In order to assess the relationship between advertising expenditure and sales performance of a media company, a quantitative research strategy is used in this project’s methodology. The process entails gathering data, utilizing Microsoft Excel’s regression analysis to analyze it, visualizing it with Tableau, and making recommendations based on the results. This strategy will assist in identifying the primary factors influencing sales performance and provide suggestions on how to improve future sales performance and the media group’s advertising campaign.
Data Analysis
This study project’s data analysis component intends to use various statistical and machine learning approaches to examine the media group’s advertising expenditure and sales data. The raw dataset offered includes statistics on the amount of money spent on TV, radio, and newspaper advertisements as well as sales information for these products. Excel and Tableau, two programs that are frequently used for data analysis and visualization, will be utilized to evaluate the data.
Data source
The media group’s advertising.csv file served as the study’s primary data source. The dataset includes statistics on the amount of money spent on TV, radio, and newspaper advertisements as well as sales information for various products. In order to determine the most effective advertising medium for each product, the study will concentrate on the relationship between advertising expenditure and sales performance for each product.
Data Pre-processing
Cleaning and pre-processing the data in order to get rid of any anomalies, outliers, or missing numbers is the first stage in the data analysis process. To guarantee that the analysis is founded on correct and trustworthy data, this is crucial. Excel was used in this project to pre-process the data, tidy it up, and manipulate it using a number of tools and functions. The data was then imported into Tableau for additional analysis and visualization after being cleaned and prepared.
To check for missing data in Excel, you can use conditional formatting. Here are the steps:
- I selected the data range I want to check for missing data.
- I Clicked on the “Home” tab and then on “Conditional Formatting” in the “Styles” section.
- From the dropdown menu, I selected “New Rule”.
- In the “New Formatting Rule” window, I selected “Use a formula to determine which cells to format”.
- In the formula bar, I entered “=ISBLANK(A1)” (without the quotes).
- I clicked on the “Format” button to select the formatting I wanted to apply to the blank cells. I choose red fill color to highlight the missing data.
- I clicked “OK” to close the “Format Cells” window and then clicked “OK” again to close the “New Formatting Rule” window.
Any blank cells in the chosen data range will be highlighted using the formatting you chose once conditional formatting has been applied. There was no missing data in this set of data.
Descriptive Analysis
The data will then be subjected to a descriptive analysis in order to reveal information about the media group’s advertising expenditures and sales results. Using several statistical metrics including mean, median, standard deviation, and range, the descriptive analysis involved summarizing and visualizing the data. In this project, descriptive statistics like histograms, scatter plots, and box plots were used to examine the advertising spend and sales data in order to find any patterns, trends, or abnormalities in the data.

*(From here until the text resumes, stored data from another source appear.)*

-- pv_equiv track=rewrite | github.com/brianpacouloute/square_puzzle_algorithm | 8puzzle.py | h3_pattern_database
-- ===== SOURCE A (Python) =====
-- def h3_pattern_database(state):
--     """
--     Pattern Database heuristic by referencing calculated distances for a subset of tiles.
--     Args:
--         state (tuple): The current puzzle state.
--     Returns:
--         heuristic_value (int): A heuristic value based on calculated tile distances.
--     """
--     pattern_goal_positions = {
--         1: (0, 0), 2: (0, 1), 3: (0, 2), 4: (1, 0)
--     }
--     heuristic_value = 0
--     for r in range(3): # Iterate through each row
--         for c in range(3): # Iterate through each column
--             val = state[r][c]
--             if val in pattern_goal_positions:
--                 goal_r, goal_c = pattern_goal_positions[val]
--                 heuristic_value += abs(goal_r - r) + abs(goal_c - c) # Compute Manhattan distance for subset
--     return heuristic_value
-- ===== SOURCE B (Python) =====
-- def h3_pattern_database(state):
--     # Phase 1: invert the grid into a value -> list-of-positions index.
--     # Phase 2: walk the four pattern goal tiles and sum Manhattan distances
--     # for every occurrence of each goal tile.
--     positions = {}
--     for r in range(3):
--         row = state[r]
--         for c in range(3):
--             positions[row[c]] = positions.get(row[c], []) + [(r, c)]
--     total = 0
--     pattern_goal_positions = {1: (0, 0), 2: (0, 1), 3: (0, 2), 4: (1, 0)}
--     for val, (goal_r, goal_c) in pattern_goal_positions.items():
--         for (r, c) in positions.get(val, []):
--             total += abs(goal_r - r) + abs(goal_c - c)
--     return total
-- ===== Notes on version B (the rewrite author's own statement) =====
-- stated objective: alternative
-- what changed: B inverts the decomposition: it builds a value-to-positions index of the 3x3 grid in one scan, then iterates over the four pattern goal tiles and sums Manhattan distances for every occurrence, instead of testing each of the nine cells against the goal dict.
import Mathlib
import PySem

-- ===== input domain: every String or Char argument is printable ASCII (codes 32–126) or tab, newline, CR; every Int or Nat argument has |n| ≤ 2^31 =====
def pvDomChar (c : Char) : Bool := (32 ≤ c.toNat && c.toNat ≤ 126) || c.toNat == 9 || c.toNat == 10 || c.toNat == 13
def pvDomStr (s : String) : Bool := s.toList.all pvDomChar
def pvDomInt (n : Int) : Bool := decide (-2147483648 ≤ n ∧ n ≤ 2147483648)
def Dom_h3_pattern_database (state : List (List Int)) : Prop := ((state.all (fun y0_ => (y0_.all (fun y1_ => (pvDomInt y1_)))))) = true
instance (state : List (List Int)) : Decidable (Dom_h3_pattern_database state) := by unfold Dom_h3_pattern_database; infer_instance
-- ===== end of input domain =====

-- B builds a value→positions index of the 3x3 grid in one scan, then sums Manhattan
-- distances over the four pattern goal tiles (alternative decomposition, same cost).
-- On inputs without a full 3x3 prefix both A and B raise IndexError; those inputs are outside Pre_.

-- ===== PORT A =====
def h3_pattern_database (state : List (List Int)) : Int :=
  let pattern_goal_positions : PySem.Dict Int (Int × Int) :=
    PySem.Dict.ofList [(1, (0, 0)), (2, (0, 1)), (3, (0, 2)), (4, (1, 0))]
  (PySem.List.pyRange 0 3 1).foldl (fun heuristic_value r =>
    (PySem.List.pyRange 0 3 1).foldl (fun heuristic_value c =>
      -- state[r][c]: indices are in range under Pre_, so pyGetD is exact there
      let val := PySem.List.pyGetD (PySem.List.pyGetD state r []) c 0
      match pattern_goal_positions.get? val with
      | some g => heuristic_value + (|g.1 - r| + |g.2 - c|)
      | none => heuristic_value) heuristic_value) 0

-- ===== PORT B =====
def h3_pattern_database_alt (state : List (List Int)) : Int :=
  let positions : PySem.Dict Int (List (Int × Int)) :=
    (PySem.List.pyRange 0 3 1).foldl (fun d r =>
      -- row = state[r]: in range under Pre_, so pyGetD is exact there
      let row := PySem.List.pyGetD state r []
      (PySem.List.pyRange 0 3 1).foldl (fun d c =>
        let v := PySem.List.pyGetD row c 0
        d.insert v (d.getD v [] ++ [(r, c)])) d) PySem.Dict.empty
  let pattern_goal_positions : PySem.Dict Int (Int × Int) :=
    PySem.Dict.ofList [(1, (0, 0)), (2, (0, 1)), (3, (0, 2)), (4, (1, 0))]
  pattern_goal_positions.items.foldl (fun total kv =>
    (positions.getD kv.1 []).foldl (fun total p =>
      total + (|kv.2.1 - p.1| + |kv.2.2 - p.2|)) total) 0

-- ===== PRECONDITION & SPEC =====
-- Pre_: exactly the inputs where A returns (state[r][c] exists for all r,c < 3); elsewhere A raises IndexError.
def Pre_h3_pattern_database (state : List (List Int)) : Prop :=
  3 ≤ state.length ∧ ∀ row ∈ state.take 3, 3 ≤ row.length
instance (state : List (List Int)) : Decidable (Pre_h3_pattern_database state) := by
  unfold Pre_h3_pattern_database; infer_instance
def pvWitness_h3_pattern_database : List (List Int) := [[1, 2, 3], [4, 5, 6], [7, 8, 0]]

def Spec_h3_pattern_database (state : List (List Int)) (out : Int) : Prop :=
  out = h3_pattern_database_alt state
instance (state : List (List Int)) (out : Int) : Decidable (Spec_h3_pattern_database state out) := by
  unfold Spec_h3_pattern_database; infer_instance

-- ===== CLAIM (what is proved, stated in full; the proofs are below) =====
def Claim_equal_h3_pattern_database : Prop :=
  ∀ (state : List (List Int)), Dom_h3_pattern_database state →
    Pre_h3_pattern_database state → Spec_h3_pattern_database state (h3_pattern_database state)

-- ===== LEMMAS AND PROOFS =====

-- the four pattern goals, as in both ports
def pvGoals : PySem.Dict Int (Int × Int) :=
  PySem.Dict.ofList [(1, (0, 0)), (2, (0, 1)), (3, (0, 2)), (4, (1, 0))]

-- A's contribution of one cell holding value v at (r, c)
def pvCell (v r c : Int) : Int :=
  match pvGoals.get? v with
  | some g => |g.1 - r| + |g.2 - c|
  | none => 0

-- B's second phase, as a function of the positions index
def pvTot (d : PySem.Dict Int (List (Int × Int))) : Int :=
  pvGoals.items.foldl (fun total kv =>
    (d.getD kv.1 []).foldl (fun total p =>
      total + (|kv.2.1 - p.1| + |kv.2.2 - p.2|)) total) 0

-- one step of B's index-building loop
def pvIns (d : PySem.Dict Int (List (Int × Int))) (v r c : Int) : PySem.Dict Int (List (Int × Int)) :=
  d.insert v (d.getD v [] ++ [(r, c)])

theorem pvCell_step (acc v r c : Int) :
    (match (PySem.Dict.ofList [((1:Int), ((0:Int), (0:Int))), (2, (0, 1)), (3, (0, 2)), (4, (1, 0))]).get? v with
     | some g => acc + (|g.1 - r| + |g.2 - c|)
     | none => acc) = acc + pvCell v r c := by
  unfold pvCell pvGoals
  cases (PySem.Dict.ofList [((1:Int), ((0:Int), (0:Int))), (2, (0, 1)), (3, (0, 2)), (4, (1, 0))]).get? v with
  | none => simp
  | some g => rfl

theorem pvTot_pvIns (d : PySem.Dict Int (List (Int × Int))) (v r c : Int) :
    pvTot (pvIns d v r c) = pvTot d + pvCell v r c := by
  have hg : pvGoals = ⟨[((1:Int), ((0:Int), (0:Int))), (2, (0, 1)), (3, (0, 2)), (4, (1, 0))]⟩ := by
    decide
  unfold pvTot pvCell pvIns
  rw [hg]
  simp only [PySem.Dict.getD_insert, PySem.List.foldl_add, PySem.Dict.get?_mk_cons,
    List.foldl_cons, List.foldl_nil]
  by_cases h1 : v = 1
  · subst h1; simp; ring
  by_cases h2 : v = 2
  · subst h2; simp; ring
  by_cases h3 : v = 3
  · subst h3; simp; ring
  by_cases h4 : v = 4
  · subst h4; simp; ring
  simp [Ne.symm h1, Ne.symm h2, Ne.symm h3, Ne.symm h4, PySem.Dict.get?]

theorem pvTot_empty : pvTot PySem.Dict.empty = 0 := by decide

theorem pvGet0 {α : Type} (x y z : α) (t : List α) (d : α) :
    PySem.List.pyGetD (x::y::z::t) 0 d = x := by simp [pysem]
theorem pvGet1 {α : Type} (x y z : α) (t : List α) (d : α) :
    PySem.List.pyGetD (x::y::z::t) 1 d = y := by simp [pysem]
theorem pvGet2 {α : Type} (x y z : α) (t : List α) (d : α) :
    PySem.List.pyGetD (x::y::z::t) 2 d = z := by simp [pysem]
-- ===== VERDICT (by name: the statement is the Claim_ definition above) =====
theorem h3_pattern_database_spec : Claim_equal_h3_pattern_database := by
  intro state _ hpre
  obtain ⟨hlen, hrows⟩ := hpre
  obtain ⟨r0, s1, rfl⟩ : ∃ x t, state = x :: t := by
    cases state with | nil => simp at hlen | cons x t => exact ⟨x, t, rfl⟩
  obtain ⟨r1, s2, rfl⟩ : ∃ x t, s1 = x :: t := by
    cases s1 with | nil => simp at hlen | cons x t => exact ⟨x, t, rfl⟩
  obtain ⟨r2, s3, rfl⟩ : ∃ x t, s2 = x :: t := by
    cases s2 with | nil => simp at hlen | cons x t => exact ⟨x, t, rfl⟩
  have h0 : 3 ≤ r0.length := hrows r0 (by simp)
  have h1 : 3 ≤ r1.length := hrows r1 (by simp)
  have h2 : 3 ≤ r2.length := hrows r2 (by simp)
  obtain ⟨a0, a1, a2, t0, rfl⟩ : ∃ x y z t, r0 = x :: y :: z :: t := by
    match r0, h0 with | x :: y :: z :: t, _ => exact ⟨x, y, z, t, rfl⟩
  obtain ⟨b0, b1, b2, t1, rfl⟩ : ∃ x y z t, r1 = x :: y :: z :: t := by
    match r1, h1 with | x :: y :: z :: t, _ => exact ⟨x, y, z, t, rfl⟩
  obtain ⟨c0, c1, c2, t2, rfl⟩ : ∃ x y z t, r2 = x :: y :: z :: t := by
    match r2, h2 with | x :: y :: z :: t, _ => exact ⟨x, y, z, t, rfl⟩
  show h3_pattern_database _ = h3_pattern_database_alt _
  have hr3 : PySem.List.pyRange 0 3 1 = [0, 1, 2] := by decide
  have hB : h3_pattern_database_alt ((a0::a1::a2::t0)::(b0::b1::b2::t1)::(c0::c1::c2::t2)::s3) =
      pvTot (pvIns (pvIns (pvIns (pvIns (pvIns (pvIns (pvIns (pvIns (pvIns PySem.Dict.empty
        a0 0 0) a1 0 1) a2 0 2) b0 1 0) b1 1 1) b2 1 2) c0 2 0) c1 2 1) c2 2 2) := by
    simp only [h3_pattern_database_alt, hr3, List.foldl_cons, List.foldl_nil,
      pvGet0, pvGet1, pvGet2, pvTot, pvIns, pvGoals]
  rw [hB]
  simp only [pvTot_pvIns, pvTot_empty]
  simp only [h3_pattern_database, hr3, List.foldl_cons, List.foldl_nil, pvGet0, pvGet1, pvGet2]
  simp only [pvCell_step]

Table 1: Descriptive Statistics
TV | Radio | Newspaper | Sales | |
Mean | 147.04 | 23.26 | 30.55 | 15.13 |
Standard Error | 6.07 | 1.05 | 1.54 | 0.37 |
Median | 149.75 | 22.9 | 25.75 | 16 |
Mode | 17.2 | 4.1 | 9.3 | 11.9 |
Standard Deviation | 85.85 | 14.85 | 21.78 | 5.28 |
Sample Variance | 7370.95 | 220.43 | 474.31 | 27.92 |
Kurtosis | -1.23 | -1.26 | 0.65 | -0.64 |
Skewness | -0.07 | 0.09 | 0.89 | -0.07 |
Range | 295.7 | 49.6 | 113.7 | 25.4 |
Minimum | 0.7 | 0 | 0.3 | 1.6 |
Maximum | 296.4 | 49.6 | 114 | 27 |
Sum | 29408.5 | 4652.8 | 6110.8 | 3026.1 |
Count | 200 | 200 | 200 | 200 |
Table 1 displays descriptive statistics for the study’s continuous variables. We found a mean of 147.04, a median of 149.75, a mode of 17.2, a minimum value of 0.7, and a maximum value of 296.4 for the TV advertising method. We found a mean of 23.26, a median of 22.9, a mode of 4.1, a lowest value of 0, and a maximum value of 49.6 for the radio advertising method. The average value for the variable radio advertising was 30.55, the median was 25, the mode was 9.3, the minimum value was 0.3, and the maximum was 114. Sales, the dependent variable, had a mean of 15.13, a median of 16, a mode of 11.9, a low value of 1.6, and a high value of 27. Kurtosis and skewness are two statistical measures that are used to describe the shape of a probability distribution.
Both skewness and kurtosis are important measures in statistics as they help to describe the shape of a distribution and identify departures from normality. These measures are particularly useful in applications such as risk management and financial modelling, where understanding the distribution of returns is critical. When a distribution is normal, it has a skewness of zero and a kurtosis of three. However, it’s important to note that a distribution with a skewness and kurtosis that are close to zero and three, respectively, may still not be perfectly normal. In this case, we find that the distribution of TV had a kurtosis of -1.23 and a skewness of -0.07 which indicated the non-normality of the TV variable. The distribution of Radio had a kurtosis of -1.26 and a skewness of 0.09 which indicated the non-normality of the Radio variable. The distribution of Newspapers had a kurtosis of 0.65 and a skewness of 0.89 which indicated the non-normality of the newspaper variable. The distribution of sales was not normal as the kurtosis was -0.64 and coefficient of skewness of -0.07.
Visually examining a histogram or probability plot of the data is one practical technique to determine whether a distribution is normal. It would be plausible to presume normalcy if the distribution has a bell-shaped form and is symmetrical. Statistical tests like the Shapiro-Wilk test or the Kolmogorov-Smirnov test can also be used to check for normality. These tests can evaluate how far a distribution deviates from normalcy and produce a p-value to show how confidently the null hypothesis of normality is rejected or not rejected.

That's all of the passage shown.